In February 1981, he flew to San Francisco for a friend's wedding. His former flatmate George Hodson had moved there a few years earlier, drawn by the extraordinary experiment in queer community that the city had become. Jonathan stayed with him, attended the wedding, visited the bathhouses. He came back. Nothing seemed wrong. It really wasn't until April of that year, he notes carefully, that anything in San Francisco started to be noticed.

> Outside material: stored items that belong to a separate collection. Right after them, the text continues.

-- pv_equiv track=rewrite | github.com/turrisxyz/spyder | spyder/plugins/editor/extensions/docstring.py | find_quote_position
-- ===== SOURCE A (Python) =====
-- def find_quote_position(text):
--     """Return the start and end position of pairs of quotes."""
--     pos = {}
--     is_found_left_quote = False
--
--     for i, c in enumerate(text):
--         if is_found_left_quote is False:
--             if c == "'" or c == '"':
--                 is_found_left_quote = True
--                 quote = c
--                 left_pos = i
--         else:
--             if c == quote and text[i - 1] != '\\':
--                 pos[left_pos] = i
--                 is_found_left_quote = False
--
--     if is_found_left_quote:
--         raise IndexError("No matching close quote at: " + str(left_pos))
--
--     return pos
-- ===== SOURCE B (Python) =====
-- def find_quote_position(text):
--     """Return the start and end position of pairs of quotes."""
--     # Stage 1: extract only the quote events (index, char, is-escaped).
--     events = [(i, c, i > 0 and text[i - 1] == '\\')
--               for i, c in enumerate(text) if c == "'" or c == '"']
--
--     # Stage 2: recursively pair each opener with its first unescaped close.
--     def pair(evts):
--         if not evts:
--             return []
--         i, q, _ = evts[0]
--         for k in range(1, len(evts)):
--             j, c, esc = evts[k]
--             if c == q and not esc:
--                 return [(i, j)] + pair(evts[k + 1:])
--         raise IndexError("No matching close quote at: " + str(i))
--
--     return dict(pair(events))
-- ===== Notes on version B (the rewrite author's own statement) =====
-- stated objective: alternative
-- what changed: Replaced A's single character-by-character pass with a found-left-quote flag by two stages: one pass extracts the list of quote events (index, quote char, escaped flag), then a recursive pairing over that event list matches each opener with its first unescaped close; Pre_ excludes texts with an unmatched trailing opening quote, on which both A and B raise the same IndexError.
import Mathlib
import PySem

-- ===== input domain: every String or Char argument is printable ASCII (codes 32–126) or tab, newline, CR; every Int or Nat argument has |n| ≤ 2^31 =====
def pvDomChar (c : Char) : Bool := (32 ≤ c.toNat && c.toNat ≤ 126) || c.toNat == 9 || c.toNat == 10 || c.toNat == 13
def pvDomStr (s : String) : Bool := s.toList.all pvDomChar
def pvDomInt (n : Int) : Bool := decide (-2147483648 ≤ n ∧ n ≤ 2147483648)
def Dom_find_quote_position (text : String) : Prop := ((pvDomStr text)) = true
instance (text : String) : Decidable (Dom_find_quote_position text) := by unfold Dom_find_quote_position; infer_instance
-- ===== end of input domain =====

-- B replaces A's single character-by-character pass with a boolean state flag by two stages:
-- first extract the list of quote events (index, char, escaped-flag), then recursively pair
-- openers with their first unescaped close over that event list; objective: alternative, same cost.


-- ===== PORT A =====
-- A's for-loop over enumerate(text) as structural recursion over the same state:
-- pos (dict as assoc list, appended in insertion order), and the flag/quote/left_pos
-- triple as Option (Char × Int).  `text[i-1]` is PySem.List.pyGet? full (i-1).
def aLoop (cs : List Char) (full : List Char) (i : Int)
    (pos : List (Int × Int)) (st : Option (Char × Int)) :
    List (Int × Int) × Option (Char × Int) :=
  match cs with
  | [] => (pos, st)
  | c :: rest =>
    match st with
    | none =>
      if c = '\'' ∨ c = '"' then aLoop rest full (i + 1) pos (some (c, i))
      else aLoop rest full (i + 1) pos none
    | some (q, left) =>
      if c = q ∧ PySem.List.pyGet? full (i - 1) ≠ some '\\' then
        aLoop rest full (i + 1) (pos ++ [(left, i)]) none
      else aLoop rest full (i + 1) pos (some (q, left))

-- Python A raises IndexError when the final state still holds an open quote;
-- those inputs are excluded by Pre_ below, and the port returns pos as built.
def find_quote_position (text : String) : List (Int × Int) :=
  (aLoop text.toList text.toList 0 [] none).1

-- ===== PORT B =====
-- Stage 1: the quote-event list [(i, c, i > 0 and text[i-1] == '\\') | c a quote].
def bEvents (cs : List Char) (full : List Char) (i : Int) : List (Int × Char × Bool) :=
  match cs with
  | [] => []
  | c :: rest =>
    if c = '\'' ∨ c = '"' then
      (i, c, decide (i > 0) && (PySem.List.pyGet? full (i - 1) == some '\\')) ::
        bEvents rest full (i + 1)
    else bEvents rest full (i + 1)

-- Stage 2: pair(evts) — the opener is evts[0], its close the first later event with the
-- same char and esc = false; recurse on the events after the close.  Python B raises
-- IndexError when no close exists; those inputs are excluded by Pre_ below.
mutual
def bPair : List (Int × Char × Bool) → List (Int × Int)
  | [] => []
  | (i, q, _) :: rest => bFind i q rest

def bFind (i : Int) (q : Char) : List (Int × Char × Bool) → List (Int × Int)
  | [] => []
  | (j, c, esc) :: rest =>
    if c = q ∧ esc = false then (i, j) :: bPair rest else bFind i q rest
end

def find_quote_position_alt (text : String) : List (Int × Int) :=
  bPair (bEvents text.toList text.toList 0)

-- ===== PRECONDITION & SPEC =====
-- Pre_ excludes exactly the texts with an unmatched trailing opening quote, on which
-- the Python A raises IndexError (Python B raises the same IndexError there).
-- pvClosed/pvScan is the natural closed form of "every quote is closed" (a two-state
-- predicate over the characters; it carries no indices and builds no output).
mutual
def pvClosed : List Char → Bool
  | [] => true
  | c :: rest => if c = '\'' ∨ c = '"' then pvScan c c rest else pvClosed rest

def pvScan (q : Char) (prev : Char) : List Char → Bool
  | [] => false
  | c :: rest => if c = q ∧ prev ≠ '\\' then pvClosed rest else pvScan q c rest
end

def Pre_find_quote_position (text : String) : Prop := pvClosed text.toList = true
instance (text : String) : Decidable (Pre_find_quote_position text) := by
  unfold Pre_find_quote_position; infer_instance

def pvWitness_find_quote_position : String := "a'b\"c' d"

def Spec_find_quote_position (text : String) (out : List (Int × Int)) : Prop := out = find_quote_position_alt text
instance (text : String) (out : List (Int × Int)) : Decidable (Spec_find_quote_position text out) := by unfold Spec_find_quote_position; infer_instance

-- ===== CLAIM (what is proved, stated in full; the proofs are below) =====
def Claim_equal_find_quote_position : Prop := ∀ (text : String), Dom_find_quote_position text → Pre_find_quote_position text → Spec_find_quote_position text (find_quote_position text)

-- ===== LEMMAS AND PROOFS =====

-- A's one-pass state machine equals B's staged pairing of the event list, in both states;
-- the open state only ever occurs at indices i ≥ 1, where B's escaped-flag coincides with
-- A's text[i-1] ≠ '\\' test.  The equality holds unconditionally (no Pre_ needed).
theorem aLoop_eq (cs : List Char) :
    (∀ (full : List Char) (i : Int) (pos : List (Int × Int)), 0 ≤ i →
        (aLoop cs full i pos none).1 = pos ++ bPair (bEvents cs full i)) ∧
    (∀ (full : List Char) (i : Int) (pos : List (Int × Int)) (q : Char) (left : Int),
        1 ≤ i → (q = '\'' ∨ q = '"') →
        (aLoop cs full i pos (some (q, left))).1 = pos ++ bFind left q (bEvents cs full i)) := by
  induction cs with
  | nil => simp [aLoop, bEvents, bPair, bFind]
  | cons c rest ih =>
    constructor
    · intro full i pos hi
      simp only [aLoop, bEvents]
      by_cases h : c = '\'' ∨ c = '"'
      · simp only [h, if_pos, if_true, bPair]
        exact ih.2 full (i + 1) pos c i (by omega) h
      · simp only [h, if_false, if_neg, not_false_iff]
        exact ih.1 full (i + 1) pos (by omega)
    · intro full i pos q left hi hq
      simp only [aLoop, bEvents]
      by_cases h : c = '\'' ∨ c = '"'
      · simp only [h, if_pos, if_true, bFind]
        have hesc : (decide (i > 0) && (PySem.List.pyGet? full (i - 1) == some '\\')) = false
            ↔ PySem.List.pyGet? full (i - 1) ≠ some '\\' := by
          simp [decide_eq_true (show i > 0 by omega)]
        by_cases hc : c = q ∧ PySem.List.pyGet? full (i - 1) ≠ some '\\'
        · have : c = q ∧ (decide (i > 0) && (PySem.List.pyGet? full (i - 1) == some '\\')) = false :=
            ⟨hc.1, hesc.mpr hc.2⟩
          simp only [if_pos hc, if_pos this]
          rw [ih.1 full (i + 1) (pos ++ [(left, i)]) (by omega)]
          simp
        · have : ¬ (c = q ∧ (decide (i > 0) && (PySem.List.pyGet? full (i - 1) == some '\\')) = false) := by
            intro ⟨h1, h2⟩; exact hc ⟨h1, hesc.mp h2⟩
          simp only [if_neg hc, if_neg this]
          exact ih.2 full (i + 1) pos q left (by omega) hq
      · have hcq : ¬ (c = q ∧ PySem.List.pyGet? full (i - 1) ≠ some '\\') := by
          rintro ⟨rfl, -⟩; exact h hq
        simp only [h, if_neg, not_false_iff, if_neg hcq]
        exact ih.2 full (i + 1) pos q left (by omega) hq

-- ===== VERDICT (by name: the statement is the Claim_ definition above) =====
theorem find_quote_position_spec : Claim_equal_find_quote_position := by
  intro text _ _
  unfold Spec_find_quote_position find_quote_position find_quote_position_alt
  simpa using (aLoop_eq text.toList).1 text.toList 0 [] le_rfl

The symptoms arrived quietly. His lymph nodes began to swell. He was walking, he says with characteristic directness, like a gorilla. He made an appointment with his GP in Shadwell, who greeted him with what Jonathan learned was the sailor's handshake: pressing the lymph node in the crook of the arm upon greeting. A swollen node was historically a sign of syphilis. His GP sent him to the sexual health clinic at the Middlesex Hospital, James Pringle House. They were, he says, all over him.

They put him in a side ward. He found himself next to a man who, he could tell, was not long for the world. After two days of biopsies and cultures, the doctors returned.

"You have a virus. There is no cure. You have between three and nine months to live. And there will be palliative care." He pauses. "Well, at 33, do you really want to hear about palliative care?"